Parsing strings is most certainly not the default in C.
And since the data being communicated between the heartbeat client and server is computer-generated and automatic, "text" is not even not required, it is an unnecessary step in communication. Apache is implemented in C. C is good at accessing, copying, transmitting, and inspecting raw memory. It is not good at parsing and comparing strings. Adding text to a protocol nobody will ever interface with is adding an unnecessary layer which is not only more complex than my suggestion but is itself more prone to security flaws and bugs unless proper care is taken when parsing the strings.
Really I think this is about people's comfort levels. You feel more comfortable looking at a string and knowing what's in it. Either way will work; it doesn't matter how you skin this cat. But I think it's disingenuous to suggest that comparing raw bits is somehow more likely to blow up than comparing the raw bits after you parsed them from a string.
Further, I think you are underestimating the benefits of people and other programs being able to read the messages without having to read up on, and reimplement such a format.
A protocol which transmits data that dynamically changes according to the use of the application servers, which is implemented by services using a language which makes it easy to communicate raw memory and not need to parse it, passing a tiny low-latency message over an unreliable transport layer without even a concept of whether messages are ordered properly or not.
Forget the common developer. Forget compatibility. Forget usability. Forget reliability. This thing only has one function: tell the frontend proxy i'm alive and how many slots are active or busy. The only thing that matters to the backend server is how fast you can spit out a packet, and to the frontend how many machines are alive. Shit, there might not even be a valid checksum on the udp packet. And you're worried about how much effort it takes to implement this? It probably takes less time to write the code than it does to add the source into your makefiles and make a unit test. The existing function that parses these packets is one small function, which without parsing a string would be one memcpy (or the slightly-less-flexible sscanf as shown by wheels earlier).
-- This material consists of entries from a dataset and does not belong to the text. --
-- pv_equiv track=rewrite | github.com/sarikiras/matrice-word-searches | reconstitution.py | rassemblement
-- ===== SOURCE A (Python) =====
-- def rassemblement(grid_inf, grid_sup):
--
--     n = len(grid_inf)
--     new_grid = [['' for i in range(n)] for _ in range(n)]
--
--     for i in range(n):
--         for j in range(n):
--             if i <= j:
--                 new_grid[i][j] = grid_sup[i][j]
--             else:
--                 new_grid[i][j] = grid_inf[i][j]
--     return new_grid
-- ===== SOURCE B (Python) =====
-- def rassemblement(grid_inf, grid_sup):
--     n = len(grid_inf)
--     return [inf[:i] + sup[i:n] for i, (inf, sup) in enumerate(zip(grid_inf, grid_sup))]
-- ===== Notes on version B (the rewrite author's own statement) =====
-- stated objective: idiomatic
-- what changed: Replaces the preallocated n*n grid filled by nested index loops with a per-cell i<=j branch by a single comprehension over enumerate(zip(grid_inf, grid_sup)) that concatenates row slices inf[:i] + sup[i:n]; there is no inner loop, no index arithmetic and no conditional.
import Mathlib
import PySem

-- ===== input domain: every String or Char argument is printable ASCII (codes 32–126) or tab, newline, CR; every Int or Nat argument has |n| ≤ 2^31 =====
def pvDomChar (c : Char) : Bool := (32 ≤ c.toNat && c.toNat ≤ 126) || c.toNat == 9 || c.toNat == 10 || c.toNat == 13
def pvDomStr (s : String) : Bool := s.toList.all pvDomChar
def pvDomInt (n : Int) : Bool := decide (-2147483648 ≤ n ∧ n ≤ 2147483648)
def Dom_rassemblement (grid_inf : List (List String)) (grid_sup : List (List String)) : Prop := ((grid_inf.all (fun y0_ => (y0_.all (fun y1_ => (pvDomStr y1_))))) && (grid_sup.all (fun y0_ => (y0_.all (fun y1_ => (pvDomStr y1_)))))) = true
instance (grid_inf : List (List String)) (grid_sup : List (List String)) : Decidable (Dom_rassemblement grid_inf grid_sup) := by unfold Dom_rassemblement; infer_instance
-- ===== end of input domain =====

-- B rebuilds the grid by zipping the two matrices and slicing each row pair (inf[:i] + sup[i:n])
-- instead of A's preallocated n×n grid filled cell by cell under an i<=j branch; same cost, no inner loop.

-- ===== PORT A =====
-- Literal port of A: preallocate an n×n grid of "", then for i in range(n), for j in range(n),
-- set cell (i, j) from grid_sup or grid_inf according to i ≤ j.  Python's grid[i][j] raises
-- IndexError out of range; inside Pre_ every index read here is in range, so getD is exact there.
def rassemblement (grid_inf : List (List String)) (grid_sup : List (List String)) : List (List String) :=
  let n := grid_inf.length
  let new_grid := List.replicate n (List.replicate n "")
  (List.range n).foldl (fun g i =>
    (List.range n).foldl (fun g j =>
      let v := if i ≤ j then (grid_sup.getD i []).getD j "" else (grid_inf.getD i []).getD j ""
      g.set i ((g.getD i []).set j v)) g) new_grid

-- ===== PORT B =====
-- Port of Source B: comprehension over enumerate(zip(grid_inf, grid_sup)); each row is inf[:i] + sup[i:n].
-- zip stops at the shorter list (the two base cases); the slices have nonnegative bounds i ≤ n,
-- so take/drop are exact for them.
def altRows (n : Nat) : Nat → List (List String) → List (List String) → List (List String)
  | _, [], _ => []
  | _, _ :: _, [] => []
  | i, inf :: infs, sup :: sups => (inf.take i ++ (sup.take n).drop i) :: altRows n (i + 1) infs sups

def rassemblement_alt (grid_inf : List (List String)) (grid_sup : List (List String)) : List (List String) :=
  altRows grid_inf.length 0 grid_inf grid_sup

-- ===== PRECONDITION & SPEC =====
-- Pre_ is exactly A's non-raising domain: grid_sup has at least n = len(grid_inf) rows, row i of
-- grid_inf has length ≥ i (cells j < i are read) and row i of grid_sup has length ≥ n (cells j ≥ i).
def Pre_rassemblement (grid_inf : List (List String)) (grid_sup : List (List String)) : Prop :=
  grid_inf.length ≤ grid_sup.length ∧
  ∀ i < grid_inf.length, i ≤ (grid_inf.getD i []).length ∧ grid_inf.length ≤ (grid_sup.getD i []).length
instance (grid_inf : List (List String)) (grid_sup : List (List String)) : Decidable (Pre_rassemblement grid_inf grid_sup) := by unfold Pre_rassemblement; infer_instance

def pvWitness_rassemblement : List (List String) × List (List String) :=
  ([["a", "b"], ["c", "d"]], [["w", "x"], ["y", "z"]])

def Spec_rassemblement (grid_inf : List (List String)) (grid_sup : List (List String)) (out : List (List String)) : Prop := out = rassemblement_alt grid_inf grid_sup
instance (grid_inf : List (List String)) (grid_sup : List (List String)) (out : List (List String)) : Decidable (Spec_rassemblement grid_inf grid_sup out) := by unfold Spec_rassemblement; infer_instance

-- ===== CLAIM (what is proved, stated in full; the proofs are below) =====
def Claim_equal_rassemblement : Prop := ∀ (grid_inf : List (List String)) (grid_sup : List (List String)), Dom_rassemblement grid_inf grid_sup → Pre_rassemblement grid_inf grid_sup → Spec_rassemblement grid_inf grid_sup (rassemblement grid_inf grid_sup)

-- ===== LEMMAS AND PROOFS =====

-- The common normal form: row i of the merged grid.
def pvRow (grid_inf grid_sup : List (List String)) (n i : Nat) : List String :=
  (List.range n).map (fun j => if i ≤ j then (grid_sup.getD i []).getD j "" else (grid_inf.getD i []).getD j "")

-- A's inner loop only rewrites row i.
lemma inner_fold (v : Nat → String) (L : List Nat) (i : Nat) :
    ∀ (g : List (List String)), i < g.length →
    L.foldl (fun g j => g.set i ((g.getD i []).set j (v j))) g
      = g.set i (L.foldl (fun row j => row.set j (v j)) (g.getD i [])) := by
  induction L with
  | nil =>
    intro g hi
    simp only [List.foldl_nil]
    rw [List.getD_eq_getElem _ _ hi, List.set_getElem_self hi]
  | cons j L ih =>
    intro g hi
    simp only [List.foldl_cons]
    rw [ih _ (by simpa using hi)]
    rw [List.getD_eq_getElem _ _ (show i < (g.set i ((g.getD i []).set j (v j))).length by simpa using hi)]
    rw [List.getElem_set_self, List.set_set]

-- Filling indices 0..m-1 of a list by set.
lemma fill_fold (v : Nat → String) (start : List String) :
    ∀ m, m ≤ start.length →
    (List.range m).foldl (fun (l : List String) j => l.set j (v j)) start
      = ((List.range m).map v) ++ start.drop m := by
  intro m
  induction m with
  | zero => simp
  | succ m ih =>
    intro hm
    have hm' : m ≤ start.length := by omega
    have hlt : m < start.length := by omega
    rw [List.range_succ, List.foldl_append, ih hm']
    simp only [List.foldl_cons, List.foldl_nil]
    rw [List.set_append_right _ _ (by simp)]
    have h0 : m - (List.map v (List.range m)).length = 0 := by simp
    rw [h0, List.drop_eq_getElem_cons hlt, List.set_cons_zero]
    simp

-- A's outer loop replaces the blank rows one by one with the finished rows.
lemma outer_fold (n : ℕ) (w : ℕ → ℕ → String) :
    ∀ m, m ≤ n →
    (List.range m).foldl (fun g i => (List.range n).foldl
        (fun g j => g.set i ((g.getD i []).set j (w i j))) g)
      (List.replicate n (List.replicate n ""))
    = ((List.range m).map (fun i => (List.range n).map (w i)))
        ++ (List.replicate n (List.replicate n "")).drop m := by
  intro m
  induction m with
  | zero => simp
  | succ m ih =>
    intro hm
    have hm' : m ≤ n := by omega
    rw [List.range_succ, List.foldl_append, ih hm']
    simp only [List.foldl_cons, List.foldl_nil]
    rw [inner_fold (w m) _ m _ (by simp; omega)]
    have hget : (List.map (fun i => (List.range n).map (w i)) (List.range m)
        ++ (List.replicate n (List.replicate n "")).drop m).getD m [] = List.replicate n "" := by
      rw [List.getD_eq_getElem?_getD, List.getElem?_append_right (by simp)]
      have h0' : m - (List.map (fun i => (List.range n).map (w i)) (List.range m)).length = 0 := by simp
      rw [h0', List.drop_replicate, List.getElem?_replicate, if_pos (by omega)]
      rfl
    rw [hget, fill_fold (w m) _ n (by simp)]
    simp only [List.drop_replicate, Nat.sub_self, List.replicate_zero, List.append_nil]
    rw [List.set_append_right _ _ (by simp)]
    have h0 : m - (List.map (fun i => (List.range n).map (w i)) (List.range m)).length = 0 := by simp
    have hsplit : List.replicate (n - m) (List.replicate n "" : List String)
        = (List.replicate n "") :: List.replicate (n - (m + 1)) (List.replicate n "") := by
      have hnm : n - m = (n - (m + 1)) + 1 := by omega
      rw [hnm, List.replicate_succ]
    rw [h0, hsplit, List.set_cons_zero]
    simp

-- A computes the normal form row by row.
lemma a_eq_rows (grid_inf grid_sup : List (List String)) :
    rassemblement grid_inf grid_sup
      = (List.range grid_inf.length).map (pvRow grid_inf grid_sup grid_inf.length) := by
  have := outer_fold grid_inf.length
      (fun i j => if i ≤ j then (grid_sup.getD i []).getD j "" else (grid_inf.getD i []).getD j "")
      grid_inf.length (le_refl _)
  simpa [rassemblement, pvRow] using this

-- One B row (two slices concatenated) equals the normal-form row.
lemma row_eq (n i : ℕ) (inf sup : List String)
    (hin : i ≤ inf.length) (hsn : n ≤ sup.length) (hi : i < n) :
    inf.take i ++ (sup.take n).drop i
      = (List.range n).map (fun j => if i ≤ j then sup.getD j "" else inf.getD j "") := by
  have htake : (inf.take i).length = i := by simp; omega
  apply List.ext_getElem
  · simp; omega
  · intro k hk1 hk2
    simp only [List.length_map, List.length_range] at hk2
    by_cases hcase : k < i
    · rw [List.getElem_append_left (by omega)]
      simp [List.getD, List.getElem?_eq_getElem (show k < inf.length by omega), Nat.not_le.mpr hcase]
    · rw [List.getElem_append_right (by omega)]
      have hik : i ≤ k := by omega
      simp [htake, List.getD, hik, List.getElem?_eq_getElem (show k < sup.length by omega)]

-- B computes the same rows, by induction on the remaining suffixes.
lemma b_eq_rows (grid_inf grid_sup : List (List String))
    (hpre : Pre_rassemblement grid_inf grid_sup) :
    ∀ k i, i ≤ grid_inf.length → k = grid_inf.length - i →
    altRows grid_inf.length i (grid_inf.drop i) (grid_sup.drop i)
      = (List.range' i k).map (pvRow grid_inf grid_sup grid_inf.length) := by
  obtain ⟨hlen, hrows⟩ := hpre
  intro k
  induction k with
  | zero =>
    intro i hi hk
    have : i = grid_inf.length := by omega
    subst this
    simp [altRows]
  | succ k ih =>
    intro i hi hk
    have hlt : i < grid_inf.length := by omega
    have hlt' : i < grid_sup.length := by omega
    rw [List.drop_eq_getElem_cons hlt, List.drop_eq_getElem_cons hlt']
    show (grid_inf[i].take i ++ (grid_sup[i].take grid_inf.length).drop i)
        :: altRows grid_inf.length (i + 1) (grid_inf.drop (i + 1)) (grid_sup.drop (i + 1)) = _
    rw [ih (i + 1) (by omega) (by omega), List.range'_succ, List.map_cons]
    congr 1
    obtain ⟨h1, h2⟩ := hrows i hlt
    rw [List.getD_eq_getElem _ _ hlt] at h1
    rw [List.getD_eq_getElem _ _ hlt'] at h2
    rw [row_eq grid_inf.length i grid_inf[i] grid_sup[i] h1 h2 hlt]
    simp [pvRow, List.getD, List.getElem?_eq_getElem hlt, List.getElem?_eq_getElem hlt']

-- ===== VERDICT (by name: the statement is the Claim_ definition above) =====
theorem rassemblement_spec : Claim_equal_rassemblement := by
  intro grid_inf grid_sup _hdom hpre
  unfold Spec_rassemblement rassemblement_alt
  rw [a_eq_rows]
  have := b_eq_rows grid_inf grid_sup hpre (grid_inf.length - 0) 0 (by omega) rfl
  simp only [List.drop_zero, Nat.sub_zero] at this
  rw [this, List.range_eq_range']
There is no crime in writing apps in a way that fits their use. Not all apps are the same, and not every "default" design decision is appropriate. Sometimes you just do what you're familiar with. In this case the Apache guys used an HTTP query string for a heartbeat packet. I would have used something more akin to a network protocol packet. It doesn't really matter as long as it meets the application's requirements and works.
But I still like my way better. :)
Consumers should handle new variables besides busy and ready, separated by '&', being added in the future.
I think that last line is why they avoid a binary format. Everyone who's consuming this packet already has a function available which can parse url query parameters with arbitrary name/value pairs, and that's the format being used here. I'm also not sure that the user needs to turn this into a binary format before using it; a string comparison against "75" and "0" is just as capable and nearly as fast as a numeric comparison, especially if you're using a scripting language for your heartbeat monitor rather than C.
I can buy more hardware, but operating and maintaining systems that have been optimized to hell and back for no compelling reason is a massive ongoing human resources cost, not even counting the initial unnecessary development time.
My original point was not to encourage over-optimization, but to design better. But deploy whatever you want, I don't care.
This is a textbook premature optimization. You're designing for academic purity instead of the real world.